| ASSIGNMENT |
Could you output, exactly and with nothing else, every line from the one that contains "apply pvGoA_found na" through the last line of the listing below?
[Start of Attachment]
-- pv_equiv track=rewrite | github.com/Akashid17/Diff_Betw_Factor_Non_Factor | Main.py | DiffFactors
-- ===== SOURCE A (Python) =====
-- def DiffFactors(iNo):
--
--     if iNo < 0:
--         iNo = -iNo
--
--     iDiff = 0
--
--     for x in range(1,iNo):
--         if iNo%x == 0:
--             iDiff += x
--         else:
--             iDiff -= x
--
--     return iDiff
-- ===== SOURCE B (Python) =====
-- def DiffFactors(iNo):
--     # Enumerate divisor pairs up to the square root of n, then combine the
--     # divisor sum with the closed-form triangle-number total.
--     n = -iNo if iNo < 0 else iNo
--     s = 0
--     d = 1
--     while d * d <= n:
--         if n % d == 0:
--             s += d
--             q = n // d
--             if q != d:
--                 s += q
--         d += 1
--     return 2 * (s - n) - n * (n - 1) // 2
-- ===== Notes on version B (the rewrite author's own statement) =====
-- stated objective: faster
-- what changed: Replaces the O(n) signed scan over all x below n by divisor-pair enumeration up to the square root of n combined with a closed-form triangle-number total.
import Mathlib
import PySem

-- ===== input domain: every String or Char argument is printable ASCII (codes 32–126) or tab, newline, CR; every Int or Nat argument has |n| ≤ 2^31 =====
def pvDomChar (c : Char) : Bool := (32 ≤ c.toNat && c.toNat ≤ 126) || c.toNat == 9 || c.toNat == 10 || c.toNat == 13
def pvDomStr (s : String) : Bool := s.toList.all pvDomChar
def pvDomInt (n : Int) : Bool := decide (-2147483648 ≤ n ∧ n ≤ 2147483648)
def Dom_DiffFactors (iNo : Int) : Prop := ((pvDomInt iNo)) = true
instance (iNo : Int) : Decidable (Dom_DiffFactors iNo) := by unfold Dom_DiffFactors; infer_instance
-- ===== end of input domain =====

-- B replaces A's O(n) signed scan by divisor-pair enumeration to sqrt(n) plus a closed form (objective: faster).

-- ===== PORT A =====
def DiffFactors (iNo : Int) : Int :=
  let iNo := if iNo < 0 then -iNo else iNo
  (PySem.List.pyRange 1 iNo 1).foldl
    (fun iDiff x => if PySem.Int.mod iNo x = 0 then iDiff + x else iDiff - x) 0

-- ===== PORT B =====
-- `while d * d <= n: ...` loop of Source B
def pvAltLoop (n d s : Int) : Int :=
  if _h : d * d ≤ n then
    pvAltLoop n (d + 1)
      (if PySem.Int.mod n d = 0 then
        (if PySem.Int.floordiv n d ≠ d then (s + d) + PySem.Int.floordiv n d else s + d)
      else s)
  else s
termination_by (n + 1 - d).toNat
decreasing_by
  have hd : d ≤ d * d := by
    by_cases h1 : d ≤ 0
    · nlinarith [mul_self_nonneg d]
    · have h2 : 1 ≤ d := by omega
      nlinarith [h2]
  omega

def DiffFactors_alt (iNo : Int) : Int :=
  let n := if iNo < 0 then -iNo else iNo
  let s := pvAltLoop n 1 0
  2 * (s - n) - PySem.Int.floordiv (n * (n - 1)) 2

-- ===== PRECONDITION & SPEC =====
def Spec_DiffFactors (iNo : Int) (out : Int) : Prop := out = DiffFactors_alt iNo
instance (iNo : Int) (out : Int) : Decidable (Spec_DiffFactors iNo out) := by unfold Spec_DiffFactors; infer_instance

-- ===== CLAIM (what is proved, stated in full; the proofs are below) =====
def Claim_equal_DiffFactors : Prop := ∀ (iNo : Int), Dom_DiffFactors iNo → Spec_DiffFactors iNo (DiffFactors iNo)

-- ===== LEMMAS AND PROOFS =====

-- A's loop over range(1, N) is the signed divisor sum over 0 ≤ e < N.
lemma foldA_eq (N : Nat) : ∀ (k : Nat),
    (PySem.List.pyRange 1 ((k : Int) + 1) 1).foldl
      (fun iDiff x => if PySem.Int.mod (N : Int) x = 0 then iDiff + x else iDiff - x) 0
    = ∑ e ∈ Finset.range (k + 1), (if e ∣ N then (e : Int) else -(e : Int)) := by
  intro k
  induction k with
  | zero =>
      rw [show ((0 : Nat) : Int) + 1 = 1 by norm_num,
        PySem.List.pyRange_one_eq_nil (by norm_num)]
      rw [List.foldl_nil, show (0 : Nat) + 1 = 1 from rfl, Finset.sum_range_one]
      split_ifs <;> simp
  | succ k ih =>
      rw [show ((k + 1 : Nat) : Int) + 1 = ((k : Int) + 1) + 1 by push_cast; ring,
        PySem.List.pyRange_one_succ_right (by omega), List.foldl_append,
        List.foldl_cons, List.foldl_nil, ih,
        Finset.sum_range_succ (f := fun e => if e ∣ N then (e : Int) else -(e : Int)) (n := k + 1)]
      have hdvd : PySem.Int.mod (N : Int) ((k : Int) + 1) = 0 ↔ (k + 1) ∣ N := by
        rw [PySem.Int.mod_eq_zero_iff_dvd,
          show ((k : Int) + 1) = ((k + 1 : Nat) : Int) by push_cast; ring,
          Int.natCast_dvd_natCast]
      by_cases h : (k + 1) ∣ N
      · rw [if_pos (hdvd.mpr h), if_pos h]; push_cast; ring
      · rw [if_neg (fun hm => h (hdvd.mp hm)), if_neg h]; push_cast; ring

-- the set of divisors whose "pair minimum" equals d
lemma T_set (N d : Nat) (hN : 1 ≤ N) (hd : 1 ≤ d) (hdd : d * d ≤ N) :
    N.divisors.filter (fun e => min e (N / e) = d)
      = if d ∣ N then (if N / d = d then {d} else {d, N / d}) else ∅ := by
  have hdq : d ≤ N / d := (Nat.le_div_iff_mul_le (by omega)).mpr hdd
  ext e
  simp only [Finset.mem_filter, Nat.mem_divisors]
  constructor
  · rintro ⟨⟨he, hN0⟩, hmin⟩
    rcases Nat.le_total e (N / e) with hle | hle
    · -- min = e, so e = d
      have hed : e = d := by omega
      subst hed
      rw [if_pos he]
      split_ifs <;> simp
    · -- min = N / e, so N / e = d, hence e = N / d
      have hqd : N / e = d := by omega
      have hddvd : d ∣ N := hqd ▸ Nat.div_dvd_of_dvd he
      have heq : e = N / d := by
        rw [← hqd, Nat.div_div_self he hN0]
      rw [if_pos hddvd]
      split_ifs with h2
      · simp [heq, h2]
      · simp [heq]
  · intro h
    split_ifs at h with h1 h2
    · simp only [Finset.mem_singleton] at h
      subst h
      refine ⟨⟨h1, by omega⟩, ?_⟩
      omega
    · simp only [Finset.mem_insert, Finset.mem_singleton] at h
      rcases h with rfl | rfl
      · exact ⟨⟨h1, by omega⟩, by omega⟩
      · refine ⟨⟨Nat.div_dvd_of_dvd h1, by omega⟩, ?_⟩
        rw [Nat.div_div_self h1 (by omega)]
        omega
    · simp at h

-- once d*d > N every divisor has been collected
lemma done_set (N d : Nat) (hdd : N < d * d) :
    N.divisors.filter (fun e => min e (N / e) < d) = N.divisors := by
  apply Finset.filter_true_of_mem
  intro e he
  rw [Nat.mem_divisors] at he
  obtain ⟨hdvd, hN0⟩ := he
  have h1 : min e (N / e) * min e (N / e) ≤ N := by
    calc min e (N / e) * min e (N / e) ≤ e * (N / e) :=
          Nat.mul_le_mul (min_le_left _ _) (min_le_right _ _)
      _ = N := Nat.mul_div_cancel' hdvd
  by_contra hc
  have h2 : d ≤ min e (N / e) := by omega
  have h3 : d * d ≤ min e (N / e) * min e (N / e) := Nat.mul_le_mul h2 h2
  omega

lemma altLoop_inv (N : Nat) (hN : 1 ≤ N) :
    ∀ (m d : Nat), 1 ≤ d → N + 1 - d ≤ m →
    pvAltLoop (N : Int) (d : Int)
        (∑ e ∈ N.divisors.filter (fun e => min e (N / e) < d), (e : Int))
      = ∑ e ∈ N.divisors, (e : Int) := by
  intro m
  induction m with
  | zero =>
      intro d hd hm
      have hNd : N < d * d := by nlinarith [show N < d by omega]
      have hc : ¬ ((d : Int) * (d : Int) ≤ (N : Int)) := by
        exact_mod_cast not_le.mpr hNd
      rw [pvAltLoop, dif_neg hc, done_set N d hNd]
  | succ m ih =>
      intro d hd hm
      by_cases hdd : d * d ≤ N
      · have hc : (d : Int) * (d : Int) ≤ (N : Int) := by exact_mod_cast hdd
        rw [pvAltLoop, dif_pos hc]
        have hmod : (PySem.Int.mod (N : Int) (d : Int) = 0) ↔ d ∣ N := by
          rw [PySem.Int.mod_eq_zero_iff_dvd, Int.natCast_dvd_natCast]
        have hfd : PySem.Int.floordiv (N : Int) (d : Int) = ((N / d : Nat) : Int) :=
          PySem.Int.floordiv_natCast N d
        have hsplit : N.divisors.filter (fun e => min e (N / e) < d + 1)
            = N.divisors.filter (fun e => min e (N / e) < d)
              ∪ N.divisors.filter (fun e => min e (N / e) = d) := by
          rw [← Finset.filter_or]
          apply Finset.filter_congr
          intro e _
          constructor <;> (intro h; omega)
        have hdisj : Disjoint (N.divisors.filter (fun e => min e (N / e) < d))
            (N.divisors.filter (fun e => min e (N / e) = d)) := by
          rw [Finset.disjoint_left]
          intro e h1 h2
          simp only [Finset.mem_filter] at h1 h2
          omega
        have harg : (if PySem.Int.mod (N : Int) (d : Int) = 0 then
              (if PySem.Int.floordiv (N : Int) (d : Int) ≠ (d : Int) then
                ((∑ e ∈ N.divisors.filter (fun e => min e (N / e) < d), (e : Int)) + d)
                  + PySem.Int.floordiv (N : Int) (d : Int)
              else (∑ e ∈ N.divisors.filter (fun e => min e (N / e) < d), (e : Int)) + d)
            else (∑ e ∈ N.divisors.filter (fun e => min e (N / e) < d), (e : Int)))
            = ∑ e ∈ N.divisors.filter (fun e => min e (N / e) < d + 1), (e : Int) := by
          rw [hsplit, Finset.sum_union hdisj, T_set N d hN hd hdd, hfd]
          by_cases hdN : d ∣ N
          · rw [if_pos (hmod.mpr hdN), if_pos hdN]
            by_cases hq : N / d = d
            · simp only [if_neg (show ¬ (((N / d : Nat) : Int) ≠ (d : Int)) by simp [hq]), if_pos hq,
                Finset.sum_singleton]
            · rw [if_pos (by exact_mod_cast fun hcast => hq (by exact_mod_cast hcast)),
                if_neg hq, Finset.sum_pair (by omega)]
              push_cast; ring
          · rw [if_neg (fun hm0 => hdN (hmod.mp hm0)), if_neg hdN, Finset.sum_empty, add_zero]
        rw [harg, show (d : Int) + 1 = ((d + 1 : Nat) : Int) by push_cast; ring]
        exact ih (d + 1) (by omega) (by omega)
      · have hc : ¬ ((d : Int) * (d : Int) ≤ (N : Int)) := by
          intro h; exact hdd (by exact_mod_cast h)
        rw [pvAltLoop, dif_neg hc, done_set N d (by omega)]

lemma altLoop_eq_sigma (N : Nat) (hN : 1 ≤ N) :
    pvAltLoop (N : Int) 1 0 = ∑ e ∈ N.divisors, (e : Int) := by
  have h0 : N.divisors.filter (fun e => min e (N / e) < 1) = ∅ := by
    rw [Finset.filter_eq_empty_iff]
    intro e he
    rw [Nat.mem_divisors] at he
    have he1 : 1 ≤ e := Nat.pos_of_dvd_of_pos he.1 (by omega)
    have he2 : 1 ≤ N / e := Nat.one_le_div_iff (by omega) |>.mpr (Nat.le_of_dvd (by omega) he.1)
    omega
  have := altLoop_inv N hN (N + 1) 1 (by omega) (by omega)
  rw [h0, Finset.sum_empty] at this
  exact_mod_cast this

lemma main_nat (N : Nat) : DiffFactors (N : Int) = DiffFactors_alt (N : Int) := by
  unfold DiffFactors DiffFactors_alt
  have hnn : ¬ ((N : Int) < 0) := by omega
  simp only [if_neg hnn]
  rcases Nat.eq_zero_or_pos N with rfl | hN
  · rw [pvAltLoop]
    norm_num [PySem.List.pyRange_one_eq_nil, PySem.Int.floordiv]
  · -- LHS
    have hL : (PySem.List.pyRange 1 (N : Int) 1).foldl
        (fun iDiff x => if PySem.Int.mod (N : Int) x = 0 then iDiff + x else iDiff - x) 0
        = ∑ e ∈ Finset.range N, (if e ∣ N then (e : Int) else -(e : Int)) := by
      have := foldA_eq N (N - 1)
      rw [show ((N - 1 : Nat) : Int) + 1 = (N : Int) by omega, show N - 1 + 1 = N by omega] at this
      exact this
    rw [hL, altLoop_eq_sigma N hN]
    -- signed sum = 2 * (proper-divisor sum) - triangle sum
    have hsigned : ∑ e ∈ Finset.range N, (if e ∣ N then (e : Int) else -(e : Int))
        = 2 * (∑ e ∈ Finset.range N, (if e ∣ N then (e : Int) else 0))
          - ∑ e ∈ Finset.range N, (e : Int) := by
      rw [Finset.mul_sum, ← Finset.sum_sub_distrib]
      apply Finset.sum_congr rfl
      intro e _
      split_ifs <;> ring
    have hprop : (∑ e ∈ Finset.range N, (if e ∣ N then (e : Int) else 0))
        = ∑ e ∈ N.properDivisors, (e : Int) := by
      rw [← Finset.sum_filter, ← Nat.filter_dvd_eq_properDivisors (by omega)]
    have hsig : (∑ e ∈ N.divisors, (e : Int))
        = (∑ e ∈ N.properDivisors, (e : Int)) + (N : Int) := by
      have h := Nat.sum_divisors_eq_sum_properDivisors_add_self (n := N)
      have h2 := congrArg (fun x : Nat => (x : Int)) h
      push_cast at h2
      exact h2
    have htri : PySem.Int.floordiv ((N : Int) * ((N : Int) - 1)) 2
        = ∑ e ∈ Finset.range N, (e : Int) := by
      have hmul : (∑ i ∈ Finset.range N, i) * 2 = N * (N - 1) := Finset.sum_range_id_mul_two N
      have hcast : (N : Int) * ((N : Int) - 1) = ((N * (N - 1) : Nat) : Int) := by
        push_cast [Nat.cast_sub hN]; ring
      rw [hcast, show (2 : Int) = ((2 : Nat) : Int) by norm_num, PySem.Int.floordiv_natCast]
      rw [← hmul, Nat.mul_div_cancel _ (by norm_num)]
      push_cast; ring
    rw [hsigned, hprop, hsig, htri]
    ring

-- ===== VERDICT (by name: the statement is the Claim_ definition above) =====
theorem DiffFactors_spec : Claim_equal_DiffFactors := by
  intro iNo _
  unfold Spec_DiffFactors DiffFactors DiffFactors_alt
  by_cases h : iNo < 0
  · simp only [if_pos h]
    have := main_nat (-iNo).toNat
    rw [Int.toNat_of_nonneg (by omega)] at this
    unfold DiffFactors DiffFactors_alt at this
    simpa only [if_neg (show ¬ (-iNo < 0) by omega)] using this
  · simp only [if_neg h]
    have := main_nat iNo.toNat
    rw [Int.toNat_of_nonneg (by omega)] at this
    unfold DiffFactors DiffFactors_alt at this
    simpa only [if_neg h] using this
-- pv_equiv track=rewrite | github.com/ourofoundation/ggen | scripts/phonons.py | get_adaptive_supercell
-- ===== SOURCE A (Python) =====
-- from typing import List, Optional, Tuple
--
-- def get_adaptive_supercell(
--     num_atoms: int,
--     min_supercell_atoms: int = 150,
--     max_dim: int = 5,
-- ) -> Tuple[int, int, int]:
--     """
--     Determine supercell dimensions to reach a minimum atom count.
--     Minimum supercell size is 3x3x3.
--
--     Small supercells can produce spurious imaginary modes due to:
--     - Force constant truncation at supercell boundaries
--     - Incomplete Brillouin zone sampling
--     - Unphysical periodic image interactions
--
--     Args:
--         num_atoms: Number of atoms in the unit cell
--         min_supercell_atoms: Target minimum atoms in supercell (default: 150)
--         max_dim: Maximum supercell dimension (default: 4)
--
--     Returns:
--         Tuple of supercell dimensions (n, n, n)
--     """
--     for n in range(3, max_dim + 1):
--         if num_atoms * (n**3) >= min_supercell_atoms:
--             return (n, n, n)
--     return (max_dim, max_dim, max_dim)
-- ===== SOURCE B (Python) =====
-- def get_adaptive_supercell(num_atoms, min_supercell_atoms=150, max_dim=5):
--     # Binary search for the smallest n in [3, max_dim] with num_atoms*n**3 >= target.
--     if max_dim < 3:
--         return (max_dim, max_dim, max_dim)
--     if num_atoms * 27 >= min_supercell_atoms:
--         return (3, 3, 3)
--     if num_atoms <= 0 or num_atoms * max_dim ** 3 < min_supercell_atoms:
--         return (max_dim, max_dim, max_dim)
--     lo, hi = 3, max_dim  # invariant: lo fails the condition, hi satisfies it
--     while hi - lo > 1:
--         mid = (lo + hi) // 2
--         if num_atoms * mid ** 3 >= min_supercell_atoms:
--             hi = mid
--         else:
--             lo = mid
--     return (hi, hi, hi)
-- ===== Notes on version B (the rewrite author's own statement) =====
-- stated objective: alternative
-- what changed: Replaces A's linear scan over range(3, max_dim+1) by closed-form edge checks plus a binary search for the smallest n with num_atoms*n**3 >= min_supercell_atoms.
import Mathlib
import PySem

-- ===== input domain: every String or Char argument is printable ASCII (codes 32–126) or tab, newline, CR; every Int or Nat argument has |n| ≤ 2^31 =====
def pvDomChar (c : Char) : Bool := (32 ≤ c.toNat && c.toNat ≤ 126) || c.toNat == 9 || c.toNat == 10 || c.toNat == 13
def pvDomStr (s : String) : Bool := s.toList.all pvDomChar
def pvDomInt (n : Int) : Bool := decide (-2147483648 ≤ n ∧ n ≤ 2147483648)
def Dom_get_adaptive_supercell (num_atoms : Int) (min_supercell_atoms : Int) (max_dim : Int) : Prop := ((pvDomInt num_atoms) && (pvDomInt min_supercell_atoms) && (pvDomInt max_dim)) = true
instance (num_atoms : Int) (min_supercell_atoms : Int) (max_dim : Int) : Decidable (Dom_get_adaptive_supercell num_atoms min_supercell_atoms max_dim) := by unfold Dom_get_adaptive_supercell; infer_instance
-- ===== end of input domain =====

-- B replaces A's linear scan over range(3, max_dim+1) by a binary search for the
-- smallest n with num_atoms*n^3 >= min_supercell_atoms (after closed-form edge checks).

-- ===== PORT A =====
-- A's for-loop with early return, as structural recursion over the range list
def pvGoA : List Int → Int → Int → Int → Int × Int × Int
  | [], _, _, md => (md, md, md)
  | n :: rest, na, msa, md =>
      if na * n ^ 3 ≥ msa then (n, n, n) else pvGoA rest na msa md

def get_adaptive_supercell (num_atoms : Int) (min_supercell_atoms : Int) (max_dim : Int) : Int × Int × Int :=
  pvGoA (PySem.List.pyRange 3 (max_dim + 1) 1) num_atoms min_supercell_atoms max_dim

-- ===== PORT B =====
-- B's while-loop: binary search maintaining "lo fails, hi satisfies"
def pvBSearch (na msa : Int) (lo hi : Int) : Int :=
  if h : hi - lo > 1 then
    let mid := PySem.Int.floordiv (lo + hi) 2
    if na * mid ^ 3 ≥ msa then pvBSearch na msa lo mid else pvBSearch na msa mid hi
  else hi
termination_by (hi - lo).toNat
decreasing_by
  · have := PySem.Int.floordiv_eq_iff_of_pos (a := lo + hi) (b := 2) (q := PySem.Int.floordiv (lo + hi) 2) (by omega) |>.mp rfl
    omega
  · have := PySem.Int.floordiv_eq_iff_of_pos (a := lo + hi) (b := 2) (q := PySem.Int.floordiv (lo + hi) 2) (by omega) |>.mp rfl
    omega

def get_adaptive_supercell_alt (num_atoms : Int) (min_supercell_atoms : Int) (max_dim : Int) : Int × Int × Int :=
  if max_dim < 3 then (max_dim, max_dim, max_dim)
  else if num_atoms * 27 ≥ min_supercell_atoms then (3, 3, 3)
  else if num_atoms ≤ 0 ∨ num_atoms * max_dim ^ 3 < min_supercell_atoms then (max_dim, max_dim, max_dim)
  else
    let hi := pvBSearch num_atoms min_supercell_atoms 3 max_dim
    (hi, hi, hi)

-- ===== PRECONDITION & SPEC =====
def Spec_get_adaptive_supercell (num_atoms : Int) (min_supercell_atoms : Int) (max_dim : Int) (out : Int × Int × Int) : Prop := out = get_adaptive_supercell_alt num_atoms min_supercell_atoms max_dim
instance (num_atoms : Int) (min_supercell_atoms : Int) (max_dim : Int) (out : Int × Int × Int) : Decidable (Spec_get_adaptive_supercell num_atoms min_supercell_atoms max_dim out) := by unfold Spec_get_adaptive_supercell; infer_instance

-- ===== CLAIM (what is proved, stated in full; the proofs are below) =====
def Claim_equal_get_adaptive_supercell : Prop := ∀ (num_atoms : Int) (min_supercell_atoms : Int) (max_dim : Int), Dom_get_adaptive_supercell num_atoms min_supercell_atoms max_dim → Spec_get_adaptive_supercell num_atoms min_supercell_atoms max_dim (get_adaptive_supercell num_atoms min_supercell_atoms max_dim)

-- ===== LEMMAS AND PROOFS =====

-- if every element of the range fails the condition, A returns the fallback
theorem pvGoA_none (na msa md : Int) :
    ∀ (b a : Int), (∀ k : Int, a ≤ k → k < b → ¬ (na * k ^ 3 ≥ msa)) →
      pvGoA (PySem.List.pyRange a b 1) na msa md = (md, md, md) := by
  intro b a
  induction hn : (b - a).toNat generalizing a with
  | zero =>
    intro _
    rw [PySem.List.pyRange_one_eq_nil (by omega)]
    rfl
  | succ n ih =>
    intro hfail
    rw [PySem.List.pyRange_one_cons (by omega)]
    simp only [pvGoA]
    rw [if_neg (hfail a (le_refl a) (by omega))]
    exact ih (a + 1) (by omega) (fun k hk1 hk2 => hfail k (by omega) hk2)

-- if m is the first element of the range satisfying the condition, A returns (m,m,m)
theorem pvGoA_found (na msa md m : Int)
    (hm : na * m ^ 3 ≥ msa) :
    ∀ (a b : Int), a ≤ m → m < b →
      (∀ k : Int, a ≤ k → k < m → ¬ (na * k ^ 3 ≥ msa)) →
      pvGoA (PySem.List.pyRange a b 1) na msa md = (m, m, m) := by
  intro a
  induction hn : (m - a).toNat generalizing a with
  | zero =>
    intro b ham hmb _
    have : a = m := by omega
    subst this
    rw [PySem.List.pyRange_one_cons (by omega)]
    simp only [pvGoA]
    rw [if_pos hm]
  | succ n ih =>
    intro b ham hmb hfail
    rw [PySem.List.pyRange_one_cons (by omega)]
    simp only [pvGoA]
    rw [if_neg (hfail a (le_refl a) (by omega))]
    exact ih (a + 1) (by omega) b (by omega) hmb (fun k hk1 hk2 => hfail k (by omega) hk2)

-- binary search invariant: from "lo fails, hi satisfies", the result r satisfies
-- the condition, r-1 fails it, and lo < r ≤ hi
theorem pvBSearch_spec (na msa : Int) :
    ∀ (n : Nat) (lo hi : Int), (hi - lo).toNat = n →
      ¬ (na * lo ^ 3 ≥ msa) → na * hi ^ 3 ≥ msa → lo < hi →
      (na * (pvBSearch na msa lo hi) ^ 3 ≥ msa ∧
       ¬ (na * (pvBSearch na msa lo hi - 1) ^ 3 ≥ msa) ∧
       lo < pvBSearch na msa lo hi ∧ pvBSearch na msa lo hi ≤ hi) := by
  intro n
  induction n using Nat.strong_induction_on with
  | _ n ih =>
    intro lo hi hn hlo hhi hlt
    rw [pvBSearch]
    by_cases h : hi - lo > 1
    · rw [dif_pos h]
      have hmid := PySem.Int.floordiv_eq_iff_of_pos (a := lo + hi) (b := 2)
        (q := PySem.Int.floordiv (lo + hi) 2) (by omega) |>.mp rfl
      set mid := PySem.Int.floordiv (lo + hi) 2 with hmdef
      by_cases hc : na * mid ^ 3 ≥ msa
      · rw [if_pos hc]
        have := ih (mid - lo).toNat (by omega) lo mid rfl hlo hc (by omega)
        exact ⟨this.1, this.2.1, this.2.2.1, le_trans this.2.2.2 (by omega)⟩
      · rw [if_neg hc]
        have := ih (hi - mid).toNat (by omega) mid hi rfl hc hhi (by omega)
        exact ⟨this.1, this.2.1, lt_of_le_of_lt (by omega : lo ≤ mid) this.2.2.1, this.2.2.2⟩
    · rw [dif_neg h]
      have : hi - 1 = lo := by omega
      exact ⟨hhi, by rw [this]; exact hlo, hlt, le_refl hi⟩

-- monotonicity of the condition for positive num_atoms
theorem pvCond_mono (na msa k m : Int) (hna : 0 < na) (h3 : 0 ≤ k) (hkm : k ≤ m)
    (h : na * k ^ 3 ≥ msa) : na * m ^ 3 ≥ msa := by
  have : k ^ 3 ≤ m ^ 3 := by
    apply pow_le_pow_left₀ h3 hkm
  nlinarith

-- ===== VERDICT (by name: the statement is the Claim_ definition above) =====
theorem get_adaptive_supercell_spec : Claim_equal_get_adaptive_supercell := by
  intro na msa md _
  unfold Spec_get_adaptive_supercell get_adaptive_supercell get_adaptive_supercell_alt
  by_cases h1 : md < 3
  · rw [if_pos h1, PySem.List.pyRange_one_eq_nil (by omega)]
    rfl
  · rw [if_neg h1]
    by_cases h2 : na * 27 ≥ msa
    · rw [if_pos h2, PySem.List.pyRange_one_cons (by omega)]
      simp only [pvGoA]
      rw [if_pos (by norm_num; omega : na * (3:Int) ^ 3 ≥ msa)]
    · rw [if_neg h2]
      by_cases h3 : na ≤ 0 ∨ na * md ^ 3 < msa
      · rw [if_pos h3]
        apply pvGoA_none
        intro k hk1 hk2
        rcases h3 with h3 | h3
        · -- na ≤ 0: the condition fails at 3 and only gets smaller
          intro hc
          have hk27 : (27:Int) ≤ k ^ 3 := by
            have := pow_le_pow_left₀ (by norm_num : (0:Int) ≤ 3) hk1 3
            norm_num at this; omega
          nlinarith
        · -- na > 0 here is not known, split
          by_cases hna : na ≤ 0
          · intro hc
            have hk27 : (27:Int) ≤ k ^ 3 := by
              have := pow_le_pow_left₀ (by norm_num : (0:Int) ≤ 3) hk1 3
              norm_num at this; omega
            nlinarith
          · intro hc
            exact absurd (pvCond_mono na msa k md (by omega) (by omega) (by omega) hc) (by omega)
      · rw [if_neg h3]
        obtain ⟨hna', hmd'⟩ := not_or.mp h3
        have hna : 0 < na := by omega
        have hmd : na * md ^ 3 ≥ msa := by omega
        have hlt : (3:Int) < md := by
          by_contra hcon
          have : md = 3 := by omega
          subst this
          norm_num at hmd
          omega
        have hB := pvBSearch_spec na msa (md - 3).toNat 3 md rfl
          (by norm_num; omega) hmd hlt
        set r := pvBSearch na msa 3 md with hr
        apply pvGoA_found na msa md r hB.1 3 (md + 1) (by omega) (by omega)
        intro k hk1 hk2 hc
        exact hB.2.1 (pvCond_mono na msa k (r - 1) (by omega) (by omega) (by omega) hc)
[End of Attachment]
| ANSWER TO THIS PROBLEM |
        apply pvGoA_found na msa md r hB.1 3 (md + 1) (by omega) (by omega)
        intro k hk1 hk2 hc
        exact hB.2.1 (pvCond_mono na msa k (r - 1) (by omega) (by omega) (by omega) hc)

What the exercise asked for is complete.